Photo: Mario Beauregard/Métro

Le Gala Les Olivier était sur toutes les lèvres dimanche soir, sauf celles bâillonnées des humoristes solidaires à Mike Ward et Guy Nantel, écartés plus tôt cette semaine en raison d’un numéro de présentation litigieux. C’était la trame de fond de cette soirée, la révolte solidaire des humoristes contre la censure.

On ne pouvait pas ne pas en parler, c’était inévitable. Sur ce point, chapeau à François Morency qui avait le mandat très difficile d’animer cette soirée, mandat qu’il a relevé avec brio. Rien à redire.

Le hic avec le mouvement solidaire des humoristes, c’est qu’il était à la télévision, durant un gala, inséré entre deux pauses publicitaires et commandité par Jeep et Metro.

On saluait sur les médias sociaux le grand moment de télé qu’était la présence de tous les humoristes sur scène pour recevoir le prix de Mike Ward pour son podcast. Mais, ce n’était que ça, un moment de télé et un moment de télé, c’est bénéfique pour le producteur, le diffuseur et les commanditaires. Pour les humoristes, les artisans et les artistes, ça ne change rien. L’argent ne va pas dans les poches des artistes derrière le «grand moment de télé», elle reste dans celles des gens qui ont dit «ok, c’est beau, on peut les laisser faire leur petite révolte ça va être bon pour la visibilité».

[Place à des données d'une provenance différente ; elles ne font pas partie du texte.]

-- pv_equiv track=rewrite | github.com/diogo1790/inphinity | DatasetCreationFromCouple.py | calculatePPIscoresForCouple
-- ===== SOURCE A (Python) =====
-- def searchPFAMmatch(list_pfamId_orga_A:list, list_pfamId_orga_B:list, dict_ddi_sources:dict):
--     """
--     Combine all the pfam ids and check if they exist in the dictionary of ddi, if yes the tuple was add to an array and returned.
--     This method check the id_pfam_A - id_pfam_B AND id_fam_B - id_pfam_A
--
--     :param list_pfamId_orga_A: list of pfam ids in the organism A
--     :param list_pfamId_orga_B: list of pfam ids in the organism B
--     :param dict_ddi_sources: dictionary that contain all the pairs
--
--     :type list_pfamId_orga_A: list
--     :type list_pfamId_orga_B: list
--     :type dict_ddi_sources: dictionary
--
--     :return: array with the tuples of id ddi matches
--     :rtype: array[(id_domain_a, id_domain_b)]
--
--     """
--     array_tuples_match = []
--     for id_pfam_orga_a in list_pfamId_orga_A:
--         for id_pfam_orga_b in list_pfamId_orga_B:
--             if (id_pfam_orga_a, id_pfam_orga_b) in dict_ddi_sources:
--                 tuple_key = (id_pfam_orga_a, id_pfam_orga_b)
--                 array_tuples_match.append(tuple_key)
--                 continue
--             elif (id_pfam_orga_b, id_pfam_orga_a) in dict_ddi_sources:
--                 tuple_key = (id_pfam_orga_b, id_pfam_orga_a)
--                 array_tuples_match.append(tuple_key)
--
--     return array_tuples_match
--
-- def scoreDDICalculation(list_of_ddi_ids_tuples_pair:list, dict_ddi_scores:dict):
--     """
--     Calculate the PPI score based on sum of the DDI scores
--     IF the DDI score comes from iPfam or 3DID I put automaticly 9 which correspond to the maximum of DDI score (combination between all the predictide methods)
--
--     :param list_of_ddi_ids_tuples_pair: list of tuples DDI between two PPI
--     :param dict_ddi_scores: dictionary with all the DDI sources
--
--     :type list_of_ddi_ids_tuples_pair: list of tuples
--     :type dict_ddi_scores: dict
--
--
--     :return: the PPI score
--     :rtype: int
--
--     """
--     score_ppi = 0
--     score_ppi_aux = 0
--     for tuple_ddi in list_of_ddi_ids_tuples_pair:
--         list_sources = dict_ddi_scores[tuple_ddi]
--         if 1 in list_sources or 2 in list_sources:
--             score_ppi_aux = 9
--         else:
--             score_ppi_aux = len(list_sources)
--
--         score_ppi += score_ppi_aux
--         score_ppi_aux = 0
--     return score_ppi
--
-- def calculatePPIscoresForCouple(dict_proteins_pfam_bact:dict, dict_proteins_pfam_phage:dict, dict_ddi_sources:dict):
--     dict_scores_results = {}
--     for key_bact, value_bact in dict_proteins_pfam_bact.items():
--         for key_phage, value_phage in dict_proteins_pfam_phage.items():
--             list_tuples_ddi = searchPFAMmatch(value_bact, value_phage, dict_ddi_sources)
--             score_ppi = scoreDDICalculation(list_tuples_ddi, dict_ddi_sources)
--             if score_ppi in dict_scores_results:
--                 dict_scores_results[score_ppi] += 1
--             else:
--                 dict_scores_results[score_ppi] = 1
--
--     return dict_scores_results
-- ===== SOURCE B (Python) =====
-- def calculatePPIscoresForCouple(dict_proteins_pfam_bact: dict, dict_proteins_pfam_phage: dict, dict_ddi_sources: dict):
--     # Fused single pass: for each protein pair, accumulate the PPI score directly
--     # while scanning the pfam-id cross product (no intermediate tuple list, no
--     # second dict lookup), then bin it into the histogram.
--     dict_scores_results = {}
--     for value_bact in dict_proteins_pfam_bact.values():
--         for value_phage in dict_proteins_pfam_phage.values():
--             score_ppi = 0
--             for id_a in value_bact:
--                 for id_b in value_phage:
--                     sources = dict_ddi_sources.get((id_a, id_b))
--                     if sources is None:
--                         sources = dict_ddi_sources.get((id_b, id_a))
--                     if sources is not None:
--                         score_ppi += 9 if (1 in sources or 2 in sources) else len(sources)
--             dict_scores_results[score_ppi] = dict_scores_results.get(score_ppi, 0) + 1
--     return dict_scores_results
-- ===== Notes on version B (the rewrite author's own statement) =====
-- stated objective: alternative
-- what changed: B fuses the two helpers into one pass: it accumulates each protein pair's score directly while scanning the pfam-id cross product (dict.get with (a,b)-before-(b,a) precedence), instead of first materialising a list of matched tuples and then re-looking each tuple up in the dict to sum the scores; the histogram is binned with dict.get.
import Mathlib
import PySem

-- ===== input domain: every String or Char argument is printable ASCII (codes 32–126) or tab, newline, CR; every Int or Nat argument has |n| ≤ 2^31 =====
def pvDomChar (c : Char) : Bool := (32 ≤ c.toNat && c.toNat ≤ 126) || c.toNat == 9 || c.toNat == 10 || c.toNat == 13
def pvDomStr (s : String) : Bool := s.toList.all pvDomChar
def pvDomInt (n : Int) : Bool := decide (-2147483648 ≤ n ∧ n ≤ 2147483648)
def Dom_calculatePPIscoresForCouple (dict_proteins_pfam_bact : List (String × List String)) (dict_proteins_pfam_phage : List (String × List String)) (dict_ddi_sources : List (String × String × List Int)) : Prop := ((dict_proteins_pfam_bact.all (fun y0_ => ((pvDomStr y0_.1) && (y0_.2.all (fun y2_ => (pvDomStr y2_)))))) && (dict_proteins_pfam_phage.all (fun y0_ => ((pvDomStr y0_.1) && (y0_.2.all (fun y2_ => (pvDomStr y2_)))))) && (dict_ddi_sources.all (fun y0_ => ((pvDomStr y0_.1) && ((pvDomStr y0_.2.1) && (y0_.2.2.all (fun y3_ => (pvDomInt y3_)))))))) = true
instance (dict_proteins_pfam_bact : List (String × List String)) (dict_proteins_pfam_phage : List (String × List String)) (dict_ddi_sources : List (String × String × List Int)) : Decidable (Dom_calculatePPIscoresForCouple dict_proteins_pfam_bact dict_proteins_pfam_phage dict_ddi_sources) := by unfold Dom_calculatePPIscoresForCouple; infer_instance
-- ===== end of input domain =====

-- B fuses A's two helpers into one accumulation pass per protein pair (no intermediate tuple list,
-- no second dict lookup); same return value, objective: alternative decomposition.

-- ===== PORT A =====
-- Python dict keyed by the pair (a, b): lookup = value of the first matching entry, none = key absent.
def pvDdiGet (d : List (String × String × List Int)) (a b : String) : Option (List Int) :=
  (d.find? (fun p => p.1 == a && p.2.1 == b)).map (·.2.2)

def searchPFAMmatch (list_pfamId_orga_A : List String) (list_pfamId_orga_B : List String)
    (dict_ddi_sources : List (String × String × List Int)) : List (String × String) :=
  list_pfamId_orga_A.foldl (fun acc id_a =>
    list_pfamId_orga_B.foldl (fun acc2 id_b =>
      if (pvDdiGet dict_ddi_sources id_a id_b).isSome then acc2 ++ [(id_a, id_b)]
      else if (pvDdiGet dict_ddi_sources id_b id_a).isSome then acc2 ++ [(id_b, id_a)]
      else acc2) acc) []

def scoreDDICalculation (list_of_ddi_ids_tuples_pair : List (String × String))
    (dict_ddi_scores : List (String × String × List Int)) : Int :=
  list_of_ddi_ids_tuples_pair.foldl (fun score_ppi tuple_ddi =>
    let list_sources := (pvDdiGet dict_ddi_scores tuple_ddi.1 tuple_ddi.2).getD []
    score_ppi + (if list_sources.contains 1 || list_sources.contains 2 then (9 : Int)
                 else (list_sources.length : Int))) 0

def calculatePPIscoresForCouple (dict_proteins_pfam_bact : List (String × List String)) (dict_proteins_pfam_phage : List (String × List String)) (dict_ddi_sources : List (String × String × List Int)) : List (Int × Int) :=
  (dict_proteins_pfam_bact.foldl (fun res kv_bact =>
    dict_proteins_pfam_phage.foldl (fun res kv_phage =>
      let score_ppi := scoreDDICalculation (searchPFAMmatch kv_bact.2 kv_phage.2 dict_ddi_sources) dict_ddi_sources
      match res.get? score_ppi with
      | some c => res.insert score_ppi (c + 1)
      | none => res.insert score_ppi 1) res) (PySem.Dict.empty : PySem.Dict Int Int)).items

-- ===== PORT B =====
def pvSrcScore (sources : List Int) : Int :=
  if sources.contains 1 || sources.contains 2 then 9 else sources.length

def pvContrib (d : List (String × String × List Int)) (a b : String) : Int :=
  match pvDdiGet d a b with
  | some sources => pvSrcScore sources
  | none =>
    match pvDdiGet d b a with
    | some sources => pvSrcScore sources
    | none => 0

def pvPairScore (d : List (String × String × List Int)) (vb vp : List String) : Int :=
  vb.foldl (fun s a => vp.foldl (fun s b => s + pvContrib d a b) s) 0

def calculatePPIscoresForCouple_alt (dict_proteins_pfam_bact : List (String × List String)) (dict_proteins_pfam_phage : List (String × List String)) (dict_ddi_sources : List (String × String × List Int)) : List (Int × Int) :=
  (dict_proteins_pfam_bact.foldl (fun hist kv_bact =>
    dict_proteins_pfam_phage.foldl (fun hist kv_phage =>
      let score := pvPairScore dict_ddi_sources kv_bact.2 kv_phage.2
      hist.insert score (hist.getD score 0 + 1)) hist) (PySem.Dict.empty : PySem.Dict Int Int)).items

-- ===== PRECONDITION & SPEC =====
def Spec_calculatePPIscoresForCouple (dict_proteins_pfam_bact : List (String × List String)) (dict_proteins_pfam_phage : List (String × List String)) (dict_ddi_sources : List (String × String × List Int)) (out : List (Int × Int)) : Prop := out = calculatePPIscoresForCouple_alt dict_proteins_pfam_bact dict_proteins_pfam_phage dict_ddi_sources
instance (dict_proteins_pfam_bact : List (String × List String)) (dict_proteins_pfam_phage : List (String × List String)) (dict_ddi_sources : List (String × String × List Int)) (out : List (Int × Int)) : Decidable (Spec_calculatePPIscoresForCouple dict_proteins_pfam_bact dict_proteins_pfam_phage dict_ddi_sources out) := by unfold Spec_calculatePPIscoresForCouple; infer_instance

-- ===== CLAIM (what is proved, stated in full; the proofs are below) =====
def Claim_equal_calculatePPIscoresForCouple : Prop := ∀ (dict_proteins_pfam_bact : List (String × List String)) (dict_proteins_pfam_phage : List (String × List String)) (dict_ddi_sources : List (String × String × List Int)), Dom_calculatePPIscoresForCouple dict_proteins_pfam_bact dict_proteins_pfam_phage dict_ddi_sources → Spec_calculatePPIscoresForCouple dict_proteins_pfam_bact dict_proteins_pfam_phage dict_ddi_sources (calculatePPIscoresForCouple dict_proteins_pfam_bact dict_proteins_pfam_phage dict_ddi_sources)

-- ===== LEMMAS AND PROOFS =====

-- the one-match contribution list A's inner branch appends
def pvCell (d : List (String × String × List Int)) (a b : String) : List (String × String) :=
  if (pvDdiGet d a b).isSome then [(a, b)]
  else if (pvDdiGet d b a).isSome then [(b, a)]
  else []

lemma search_eq_flatMap (vb vp : List String) (d : List (String × String × List Int)) :
    searchPFAMmatch vb vp d = vb.flatMap (fun a => vp.flatMap (fun b => pvCell d a b)) := by
  unfold searchPFAMmatch
  have h : (fun (acc : List (String × String)) (id_a : String) =>
      vp.foldl (fun acc2 id_b =>
        if (pvDdiGet d id_a id_b).isSome then acc2 ++ [(id_a, id_b)]
        else if (pvDdiGet d id_b id_a).isSome then acc2 ++ [(id_b, id_a)]
        else acc2) acc)
      = fun acc id_a => acc ++ vp.flatMap (fun b => pvCell d id_a b) := by
    funext acc id_a
    have hb : (fun (acc2 : List (String × String)) (id_b : String) =>
        if (pvDdiGet d id_a id_b).isSome then acc2 ++ [(id_a, id_b)]
        else if (pvDdiGet d id_b id_a).isSome then acc2 ++ [(id_b, id_a)]
        else acc2)
        = fun acc2 id_b => acc2 ++ pvCell d id_a id_b := by
      funext acc2 id_b
      unfold pvCell
      split_ifs <;> simp
    rw [hb, PySem.List.foldl_append_eq_flatMap]
  rw [h, PySem.List.foldl_append_eq_flatMap]
  simp

lemma score_eq_sum (ts : List (String × String)) (d : List (String × String × List Int)) :
    scoreDDICalculation ts d
      = (ts.map (fun t => pvSrcScore ((pvDdiGet d t.1 t.2).getD []))).sum := by
  unfold scoreDDICalculation
  rw [show (fun (score_ppi : Int) (tuple_ddi : String × String) =>
      let list_sources := (pvDdiGet d tuple_ddi.1 tuple_ddi.2).getD []
      score_ppi + (if list_sources.contains 1 || list_sources.contains 2 then (9 : Int)
                   else (list_sources.length : Int)))
      = fun s t => s + pvSrcScore ((pvDdiGet d t.1 t.2).getD []) from rfl]
  rw [PySem.List.foldl_add]
  simp

lemma cell_sum (d : List (String × String × List Int)) (a b : String) :
    ((pvCell d a b).map (fun t => pvSrcScore ((pvDdiGet d t.1 t.2).getD []))).sum
      = pvContrib d a b := by
  unfold pvCell pvContrib
  cases h1 : pvDdiGet d a b <;> cases h2 : pvDdiGet d b a <;> simp [h1, h2]

lemma pair_eq_sum (d : List (String × String × List Int)) (vb vp : List String) :
    pvPairScore d vb vp = (vb.map (fun a => (vp.map (fun b => pvContrib d a b)).sum)).sum := by
  unfold pvPairScore
  have h : (fun (s : Int) (a : String) => vp.foldl (fun s b => s + pvContrib d a b) s)
      = fun s a => s + (vp.map (fun b => pvContrib d a b)).sum := by
    funext s a
    rw [PySem.List.foldl_add]
  rw [h, PySem.List.foldl_add]
  simp

lemma pv_sum_flatMap {α : Type} (l : List α) (f : α → List Int) :
    (l.flatMap f).sum = (l.map (fun a => (f a).sum)).sum := by
  simp [List.flatMap, Function.comp_def]

lemma cell_score_eq (d : List (String × String × List Int)) (vb vp : List String) :
    scoreDDICalculation (searchPFAMmatch vb vp d) d = pvPairScore d vb vp := by
  rw [search_eq_flatMap, score_eq_sum, pair_eq_sum]
  rw [List.map_flatMap, pv_sum_flatMap]
  congr 1
  refine List.map_congr_left (fun a _ => ?_)
  rw [List.map_flatMap, pv_sum_flatMap]
  congr 1
  exact List.map_congr_left (fun b _ => cell_sum d a b)

lemma hist_update (res : PySem.Dict Int Int) (s : Int) :
    (match res.get? s with
     | some c => res.insert s (c + 1)
     | none => res.insert s 1)
      = res.insert s (res.getD s 0 + 1) := by
  cases h : res.get? s <;> simp [PySem.Dict.getD_eq_get?_getD, h]

-- ===== VERDICT (by name: the statement is the Claim_ definition above) =====
theorem calculatePPIscoresForCouple_spec : Claim_equal_calculatePPIscoresForCouple := by
  intro bact phage d _
  show calculatePPIscoresForCouple bact phage d = calculatePPIscoresForCouple_alt bact phage d
  unfold calculatePPIscoresForCouple calculatePPIscoresForCouple_alt
  congr 1
  have h : (fun (res : PySem.Dict Int Int) (kv_bact : String × List String) =>
      phage.foldl (fun res kv_phage =>
        let score_ppi := scoreDDICalculation (searchPFAMmatch kv_bact.2 kv_phage.2 d) d
        match res.get? score_ppi with
        | some c => res.insert score_ppi (c + 1)
        | none => res.insert score_ppi 1) res)
      = fun res kv_bact =>
        phage.foldl (fun hist kv_phage =>
          let score := pvPairScore d kv_bact.2 kv_phage.2
          hist.insert score (hist.getD score 0 + 1)) res := by
    funext res kv_bact
    have h2 : (fun (res : PySem.Dict Int Int) (kv_phage : String × List String) =>
        let score_ppi := scoreDDICalculation (searchPFAMmatch kv_bact.2 kv_phage.2 d) d
        match res.get? score_ppi with
        | some c => res.insert score_ppi (c + 1)
        | none => res.insert score_ppi 1)
        = fun hist kv_phage =>
          let score := pvPairScore d kv_bact.2 kv_phage.2
          hist.insert score (hist.getD score 0 + 1) := by
      funext res2 kv_phage
      show (match res2.get? (scoreDDICalculation (searchPFAMmatch kv_bact.2 kv_phage.2 d) d) with
          | some c => res2.insert (scoreDDICalculation (searchPFAMmatch kv_bact.2 kv_phage.2 d) d) (c + 1)
          | none => res2.insert (scoreDDICalculation (searchPFAMmatch kv_bact.2 kv_phage.2 d) d) 1) = _
      rw [cell_score_eq]
      exact hist_update res2 (pvPairScore d kv_bact.2 kv_phage.2)
    rw [h2]
  rw [h]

Parce que soyez certains que si le mouvement des humoristes contre la censure avait véritablement dérangé quelqu’un, il n’aurait pas été vu à l’écran et on n’en aurait certainement pas fait la promotion sur les médias sociaux.

D’un autre côté, les humoristes ne pouvaient pas faire comme si de rien était. Je ne remets pas en question leurs intentions, absolument pas. La franchise transpirait dimanche soir. Pour ça, c’était beau de les voir avec un «X» rouge sur la bouche pour souligner l’absence de deux de leurs collègues.

C’était beau, mais ça ne change pas les choses les belles révoltes. Quand l’indignation devient un spectacle, elle perd de sa portée. C’est le double message envoyé par cette vague de solidarité des humoristes.

La réponse à la censure du numéro de Guy Nantel et Mike Ward, ce n’était pas de bonifier le spectacle du Gala Les Olivier avec une indignation consensuelle. Au contraire, pour véritablement envoyer un message les humoristes auraient dû laisser des sièges vides dans la salle. Imaginez un gala organisé par L’Association des professionnels de l’industrie de l’humour (APIH) sans la présence des humoristes. Le message envoyé est infiniment plus fort que les belles photos prises avec des «X» sur la bouche.

Il est là mon problème avec la soirée de dimanche. J’espérais une colère, quelque chose qui décoiffe, mais j’ai reçu la même chose que d’habitude – c’est-à-dire une petite grogne beige-vanille avec des rires forcés et beaucoup de maquillage. C’est la réalité d’un gala, clairement pas le lieu pour passer un message significatif.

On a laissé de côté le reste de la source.